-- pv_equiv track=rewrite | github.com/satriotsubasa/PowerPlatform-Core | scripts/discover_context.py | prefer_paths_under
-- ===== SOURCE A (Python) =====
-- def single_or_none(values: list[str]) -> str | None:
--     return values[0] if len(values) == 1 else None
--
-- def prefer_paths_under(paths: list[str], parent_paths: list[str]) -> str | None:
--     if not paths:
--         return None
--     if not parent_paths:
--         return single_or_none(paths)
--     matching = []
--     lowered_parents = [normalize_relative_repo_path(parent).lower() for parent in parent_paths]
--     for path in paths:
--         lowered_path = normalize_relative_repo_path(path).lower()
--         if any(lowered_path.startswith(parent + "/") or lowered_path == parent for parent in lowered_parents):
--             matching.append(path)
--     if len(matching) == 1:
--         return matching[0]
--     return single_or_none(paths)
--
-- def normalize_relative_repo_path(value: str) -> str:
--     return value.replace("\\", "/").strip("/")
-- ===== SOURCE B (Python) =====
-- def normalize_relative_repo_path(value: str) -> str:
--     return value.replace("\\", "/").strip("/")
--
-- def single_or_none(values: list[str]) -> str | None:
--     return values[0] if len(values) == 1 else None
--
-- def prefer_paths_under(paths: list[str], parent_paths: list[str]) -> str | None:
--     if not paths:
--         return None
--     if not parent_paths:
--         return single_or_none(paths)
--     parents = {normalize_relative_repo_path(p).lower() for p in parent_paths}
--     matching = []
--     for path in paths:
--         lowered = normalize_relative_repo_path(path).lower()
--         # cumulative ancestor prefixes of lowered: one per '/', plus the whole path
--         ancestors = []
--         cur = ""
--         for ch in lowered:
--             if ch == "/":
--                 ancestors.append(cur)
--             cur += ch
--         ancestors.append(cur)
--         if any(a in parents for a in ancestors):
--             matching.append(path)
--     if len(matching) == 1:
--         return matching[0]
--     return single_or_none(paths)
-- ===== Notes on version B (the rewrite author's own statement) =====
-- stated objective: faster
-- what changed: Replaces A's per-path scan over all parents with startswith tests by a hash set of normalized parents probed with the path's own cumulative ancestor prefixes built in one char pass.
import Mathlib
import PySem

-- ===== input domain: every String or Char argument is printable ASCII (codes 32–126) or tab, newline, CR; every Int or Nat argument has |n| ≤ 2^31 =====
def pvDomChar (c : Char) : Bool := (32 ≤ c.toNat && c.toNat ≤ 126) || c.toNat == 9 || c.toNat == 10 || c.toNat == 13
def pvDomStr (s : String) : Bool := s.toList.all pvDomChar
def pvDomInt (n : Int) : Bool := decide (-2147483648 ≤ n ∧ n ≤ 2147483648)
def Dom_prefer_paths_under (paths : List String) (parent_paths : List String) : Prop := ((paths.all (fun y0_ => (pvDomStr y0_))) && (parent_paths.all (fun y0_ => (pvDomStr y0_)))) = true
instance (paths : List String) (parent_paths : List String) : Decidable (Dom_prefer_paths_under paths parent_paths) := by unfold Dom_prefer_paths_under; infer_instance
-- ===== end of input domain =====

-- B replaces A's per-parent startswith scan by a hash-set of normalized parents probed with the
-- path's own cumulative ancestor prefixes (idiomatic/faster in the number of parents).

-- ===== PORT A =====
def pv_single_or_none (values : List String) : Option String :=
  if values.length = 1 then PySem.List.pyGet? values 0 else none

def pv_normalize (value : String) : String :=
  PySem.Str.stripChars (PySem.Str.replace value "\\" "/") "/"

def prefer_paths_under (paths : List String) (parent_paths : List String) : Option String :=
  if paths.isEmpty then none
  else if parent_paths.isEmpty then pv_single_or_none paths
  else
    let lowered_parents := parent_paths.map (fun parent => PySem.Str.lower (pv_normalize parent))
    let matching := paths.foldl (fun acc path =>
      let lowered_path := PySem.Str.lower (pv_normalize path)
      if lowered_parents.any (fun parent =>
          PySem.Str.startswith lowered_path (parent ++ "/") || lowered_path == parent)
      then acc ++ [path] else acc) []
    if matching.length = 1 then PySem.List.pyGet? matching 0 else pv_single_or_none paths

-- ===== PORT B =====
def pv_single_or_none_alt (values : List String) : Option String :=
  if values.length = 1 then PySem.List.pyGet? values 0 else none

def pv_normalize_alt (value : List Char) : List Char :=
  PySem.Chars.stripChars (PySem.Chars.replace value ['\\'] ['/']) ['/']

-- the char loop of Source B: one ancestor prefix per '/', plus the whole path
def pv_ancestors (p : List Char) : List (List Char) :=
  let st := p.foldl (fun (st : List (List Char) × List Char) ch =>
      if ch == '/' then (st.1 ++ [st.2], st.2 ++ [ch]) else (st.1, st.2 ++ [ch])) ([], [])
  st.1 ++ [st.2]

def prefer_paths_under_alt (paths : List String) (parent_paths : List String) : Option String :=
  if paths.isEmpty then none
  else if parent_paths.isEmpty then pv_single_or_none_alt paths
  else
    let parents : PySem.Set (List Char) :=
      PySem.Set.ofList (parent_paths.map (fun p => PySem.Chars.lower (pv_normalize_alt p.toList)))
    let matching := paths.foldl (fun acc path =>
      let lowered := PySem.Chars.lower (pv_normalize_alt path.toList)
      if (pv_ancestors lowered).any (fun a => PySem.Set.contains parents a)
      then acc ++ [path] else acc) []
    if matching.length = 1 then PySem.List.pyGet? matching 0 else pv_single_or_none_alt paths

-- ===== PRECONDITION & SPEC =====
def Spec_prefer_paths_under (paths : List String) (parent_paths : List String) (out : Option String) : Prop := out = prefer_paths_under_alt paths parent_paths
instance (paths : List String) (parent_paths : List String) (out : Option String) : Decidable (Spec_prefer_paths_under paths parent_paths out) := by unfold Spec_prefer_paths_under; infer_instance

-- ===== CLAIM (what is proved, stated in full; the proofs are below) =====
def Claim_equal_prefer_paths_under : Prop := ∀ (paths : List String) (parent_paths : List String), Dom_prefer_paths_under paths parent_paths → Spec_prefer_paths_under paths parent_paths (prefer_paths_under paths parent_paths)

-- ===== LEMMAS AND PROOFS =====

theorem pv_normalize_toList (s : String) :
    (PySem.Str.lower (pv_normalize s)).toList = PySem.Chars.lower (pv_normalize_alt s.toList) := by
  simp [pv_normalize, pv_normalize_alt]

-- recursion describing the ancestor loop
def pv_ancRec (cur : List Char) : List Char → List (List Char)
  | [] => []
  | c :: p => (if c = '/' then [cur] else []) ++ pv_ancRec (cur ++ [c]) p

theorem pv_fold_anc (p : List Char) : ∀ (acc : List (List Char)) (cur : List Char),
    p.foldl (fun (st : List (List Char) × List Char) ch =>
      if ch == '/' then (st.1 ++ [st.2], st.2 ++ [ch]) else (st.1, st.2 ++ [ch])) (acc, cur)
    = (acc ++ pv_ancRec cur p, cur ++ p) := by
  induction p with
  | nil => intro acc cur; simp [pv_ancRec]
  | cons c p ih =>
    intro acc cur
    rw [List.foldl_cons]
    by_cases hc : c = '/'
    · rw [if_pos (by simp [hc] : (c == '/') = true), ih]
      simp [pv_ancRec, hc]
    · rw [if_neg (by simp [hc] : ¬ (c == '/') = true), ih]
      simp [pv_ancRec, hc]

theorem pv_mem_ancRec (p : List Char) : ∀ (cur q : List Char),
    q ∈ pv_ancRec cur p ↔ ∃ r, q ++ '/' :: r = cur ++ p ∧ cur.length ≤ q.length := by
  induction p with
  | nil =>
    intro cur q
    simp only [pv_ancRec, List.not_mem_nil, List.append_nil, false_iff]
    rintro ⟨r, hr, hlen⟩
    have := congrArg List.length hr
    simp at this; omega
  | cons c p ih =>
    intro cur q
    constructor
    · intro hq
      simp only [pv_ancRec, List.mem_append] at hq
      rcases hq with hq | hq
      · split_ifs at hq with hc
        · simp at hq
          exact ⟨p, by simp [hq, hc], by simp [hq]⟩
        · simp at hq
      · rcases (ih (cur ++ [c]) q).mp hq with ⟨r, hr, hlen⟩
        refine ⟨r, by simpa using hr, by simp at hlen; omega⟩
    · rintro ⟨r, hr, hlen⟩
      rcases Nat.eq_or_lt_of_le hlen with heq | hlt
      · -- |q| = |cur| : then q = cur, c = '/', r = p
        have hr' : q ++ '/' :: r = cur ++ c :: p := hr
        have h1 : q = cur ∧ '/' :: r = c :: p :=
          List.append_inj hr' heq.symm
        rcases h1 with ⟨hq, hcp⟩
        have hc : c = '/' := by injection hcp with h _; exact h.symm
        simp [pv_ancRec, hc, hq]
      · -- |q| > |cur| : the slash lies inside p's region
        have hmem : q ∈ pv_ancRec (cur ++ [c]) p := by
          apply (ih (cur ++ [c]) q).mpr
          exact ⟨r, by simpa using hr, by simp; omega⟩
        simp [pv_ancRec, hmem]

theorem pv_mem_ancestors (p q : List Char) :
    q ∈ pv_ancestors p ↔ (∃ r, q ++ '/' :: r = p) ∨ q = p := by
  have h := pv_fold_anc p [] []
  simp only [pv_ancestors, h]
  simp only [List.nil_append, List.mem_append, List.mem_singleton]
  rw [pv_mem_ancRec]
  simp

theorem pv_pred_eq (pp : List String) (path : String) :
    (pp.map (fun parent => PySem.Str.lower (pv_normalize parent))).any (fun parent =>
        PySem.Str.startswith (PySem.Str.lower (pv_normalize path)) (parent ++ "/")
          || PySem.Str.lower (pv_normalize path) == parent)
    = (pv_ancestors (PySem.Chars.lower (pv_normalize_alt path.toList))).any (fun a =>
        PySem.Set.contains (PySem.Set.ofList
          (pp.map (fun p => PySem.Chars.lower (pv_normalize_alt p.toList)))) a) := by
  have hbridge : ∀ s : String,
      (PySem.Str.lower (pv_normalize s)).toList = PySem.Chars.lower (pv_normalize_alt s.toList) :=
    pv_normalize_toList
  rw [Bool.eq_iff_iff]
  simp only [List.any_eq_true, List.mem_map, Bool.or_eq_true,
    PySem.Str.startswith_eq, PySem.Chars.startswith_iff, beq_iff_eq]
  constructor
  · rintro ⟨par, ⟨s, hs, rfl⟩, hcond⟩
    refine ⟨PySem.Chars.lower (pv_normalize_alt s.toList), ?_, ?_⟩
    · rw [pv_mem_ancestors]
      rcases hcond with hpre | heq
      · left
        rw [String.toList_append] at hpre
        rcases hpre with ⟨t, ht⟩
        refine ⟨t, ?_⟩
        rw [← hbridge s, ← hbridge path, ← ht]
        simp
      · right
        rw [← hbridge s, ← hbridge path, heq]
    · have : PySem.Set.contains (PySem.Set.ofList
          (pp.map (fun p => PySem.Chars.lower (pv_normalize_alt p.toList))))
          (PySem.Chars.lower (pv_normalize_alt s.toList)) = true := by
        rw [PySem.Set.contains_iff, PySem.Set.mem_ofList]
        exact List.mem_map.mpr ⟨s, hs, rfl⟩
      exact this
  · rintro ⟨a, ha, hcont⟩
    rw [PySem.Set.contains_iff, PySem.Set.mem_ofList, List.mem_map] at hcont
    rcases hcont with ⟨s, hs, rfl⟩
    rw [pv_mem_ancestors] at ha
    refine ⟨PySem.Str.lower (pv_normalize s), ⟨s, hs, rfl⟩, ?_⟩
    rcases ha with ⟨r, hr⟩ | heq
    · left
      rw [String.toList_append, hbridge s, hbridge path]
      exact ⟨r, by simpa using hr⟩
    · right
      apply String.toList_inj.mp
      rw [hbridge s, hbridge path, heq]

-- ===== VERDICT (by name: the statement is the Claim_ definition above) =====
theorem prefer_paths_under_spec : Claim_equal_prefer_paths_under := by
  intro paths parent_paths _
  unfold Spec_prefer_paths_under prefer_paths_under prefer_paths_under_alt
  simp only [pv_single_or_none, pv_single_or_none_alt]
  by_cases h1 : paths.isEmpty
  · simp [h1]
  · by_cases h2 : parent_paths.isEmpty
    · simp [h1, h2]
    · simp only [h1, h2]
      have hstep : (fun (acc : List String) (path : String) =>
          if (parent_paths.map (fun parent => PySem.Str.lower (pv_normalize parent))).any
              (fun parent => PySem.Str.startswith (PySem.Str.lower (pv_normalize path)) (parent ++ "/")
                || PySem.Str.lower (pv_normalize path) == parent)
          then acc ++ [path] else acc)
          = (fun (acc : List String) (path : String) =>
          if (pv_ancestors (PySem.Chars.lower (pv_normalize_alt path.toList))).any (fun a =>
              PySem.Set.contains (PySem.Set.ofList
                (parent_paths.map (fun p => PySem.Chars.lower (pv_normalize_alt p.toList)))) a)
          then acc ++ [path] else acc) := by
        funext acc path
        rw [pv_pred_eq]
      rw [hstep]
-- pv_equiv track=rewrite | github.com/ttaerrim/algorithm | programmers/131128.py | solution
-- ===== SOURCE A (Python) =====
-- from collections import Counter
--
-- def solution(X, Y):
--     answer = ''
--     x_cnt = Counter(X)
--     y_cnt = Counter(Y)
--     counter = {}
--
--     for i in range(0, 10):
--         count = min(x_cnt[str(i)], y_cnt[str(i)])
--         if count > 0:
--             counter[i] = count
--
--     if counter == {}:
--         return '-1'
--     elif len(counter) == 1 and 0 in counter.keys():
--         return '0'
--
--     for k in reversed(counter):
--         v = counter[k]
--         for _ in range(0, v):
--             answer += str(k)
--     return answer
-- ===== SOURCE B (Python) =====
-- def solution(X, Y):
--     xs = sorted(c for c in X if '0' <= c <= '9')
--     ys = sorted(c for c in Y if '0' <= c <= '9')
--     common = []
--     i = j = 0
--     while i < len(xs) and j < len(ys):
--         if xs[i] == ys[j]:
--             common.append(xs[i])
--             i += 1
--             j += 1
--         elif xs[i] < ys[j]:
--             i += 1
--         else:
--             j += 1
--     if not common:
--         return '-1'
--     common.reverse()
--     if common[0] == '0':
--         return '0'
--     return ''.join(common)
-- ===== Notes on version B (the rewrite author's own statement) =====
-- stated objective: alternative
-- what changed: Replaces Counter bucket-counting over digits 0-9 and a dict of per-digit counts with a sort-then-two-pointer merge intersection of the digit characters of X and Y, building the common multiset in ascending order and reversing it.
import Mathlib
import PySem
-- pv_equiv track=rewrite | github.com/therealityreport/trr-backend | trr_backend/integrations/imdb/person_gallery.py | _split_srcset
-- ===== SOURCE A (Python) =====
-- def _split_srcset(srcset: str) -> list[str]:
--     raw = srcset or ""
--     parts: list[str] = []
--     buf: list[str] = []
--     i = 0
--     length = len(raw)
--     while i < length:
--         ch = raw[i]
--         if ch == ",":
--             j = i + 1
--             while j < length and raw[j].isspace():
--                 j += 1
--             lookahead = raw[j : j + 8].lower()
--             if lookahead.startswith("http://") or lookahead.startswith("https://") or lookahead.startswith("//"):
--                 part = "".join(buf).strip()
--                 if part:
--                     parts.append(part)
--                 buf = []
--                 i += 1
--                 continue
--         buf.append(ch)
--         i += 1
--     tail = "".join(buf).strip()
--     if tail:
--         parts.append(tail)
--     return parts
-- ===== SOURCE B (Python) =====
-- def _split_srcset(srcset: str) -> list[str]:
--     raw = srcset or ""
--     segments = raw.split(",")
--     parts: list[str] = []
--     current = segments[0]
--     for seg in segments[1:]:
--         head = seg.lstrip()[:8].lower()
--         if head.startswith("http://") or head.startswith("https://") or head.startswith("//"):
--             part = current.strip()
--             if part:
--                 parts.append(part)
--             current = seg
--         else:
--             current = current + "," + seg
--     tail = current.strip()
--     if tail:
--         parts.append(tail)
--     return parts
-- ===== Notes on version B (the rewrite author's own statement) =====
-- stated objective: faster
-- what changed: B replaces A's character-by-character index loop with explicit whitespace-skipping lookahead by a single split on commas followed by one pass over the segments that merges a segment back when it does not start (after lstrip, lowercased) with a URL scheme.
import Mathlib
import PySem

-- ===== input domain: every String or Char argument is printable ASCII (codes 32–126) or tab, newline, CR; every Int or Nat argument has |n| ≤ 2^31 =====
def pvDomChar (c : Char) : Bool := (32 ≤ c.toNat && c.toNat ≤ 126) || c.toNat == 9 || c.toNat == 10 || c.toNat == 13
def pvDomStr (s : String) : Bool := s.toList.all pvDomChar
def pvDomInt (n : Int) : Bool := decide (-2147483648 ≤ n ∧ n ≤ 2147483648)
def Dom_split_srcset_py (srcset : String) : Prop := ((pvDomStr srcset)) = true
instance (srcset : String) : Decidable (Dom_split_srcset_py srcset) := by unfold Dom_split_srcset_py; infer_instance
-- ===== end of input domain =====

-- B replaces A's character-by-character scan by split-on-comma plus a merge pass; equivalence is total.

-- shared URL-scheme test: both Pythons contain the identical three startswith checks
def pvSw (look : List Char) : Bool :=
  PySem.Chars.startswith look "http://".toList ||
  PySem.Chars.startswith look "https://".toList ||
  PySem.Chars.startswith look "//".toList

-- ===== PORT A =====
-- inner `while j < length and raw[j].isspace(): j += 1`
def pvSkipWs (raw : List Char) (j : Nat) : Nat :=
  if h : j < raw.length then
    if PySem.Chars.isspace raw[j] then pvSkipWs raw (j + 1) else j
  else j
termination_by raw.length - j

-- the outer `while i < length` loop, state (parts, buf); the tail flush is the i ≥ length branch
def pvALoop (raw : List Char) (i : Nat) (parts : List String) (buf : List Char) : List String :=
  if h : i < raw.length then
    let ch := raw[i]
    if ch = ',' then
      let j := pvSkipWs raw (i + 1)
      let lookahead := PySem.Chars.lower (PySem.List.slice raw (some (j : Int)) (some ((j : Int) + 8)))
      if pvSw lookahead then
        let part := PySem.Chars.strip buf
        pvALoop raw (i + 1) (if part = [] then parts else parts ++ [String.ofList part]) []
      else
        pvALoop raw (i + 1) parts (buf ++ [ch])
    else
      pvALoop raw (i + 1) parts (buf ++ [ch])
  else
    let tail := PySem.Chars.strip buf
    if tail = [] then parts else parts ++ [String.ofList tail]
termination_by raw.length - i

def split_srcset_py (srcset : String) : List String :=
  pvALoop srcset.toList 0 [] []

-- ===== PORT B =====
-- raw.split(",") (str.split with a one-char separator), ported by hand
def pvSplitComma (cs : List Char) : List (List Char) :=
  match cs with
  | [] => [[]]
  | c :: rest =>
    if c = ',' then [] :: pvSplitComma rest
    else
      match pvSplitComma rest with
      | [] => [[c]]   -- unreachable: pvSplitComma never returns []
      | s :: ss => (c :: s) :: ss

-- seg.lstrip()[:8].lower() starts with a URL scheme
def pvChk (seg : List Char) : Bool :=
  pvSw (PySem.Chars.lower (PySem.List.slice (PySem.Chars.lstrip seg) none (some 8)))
+++++
Brief: Please count the lines in the data that include the word "lookahead" and report the number by itself.

Task result: 5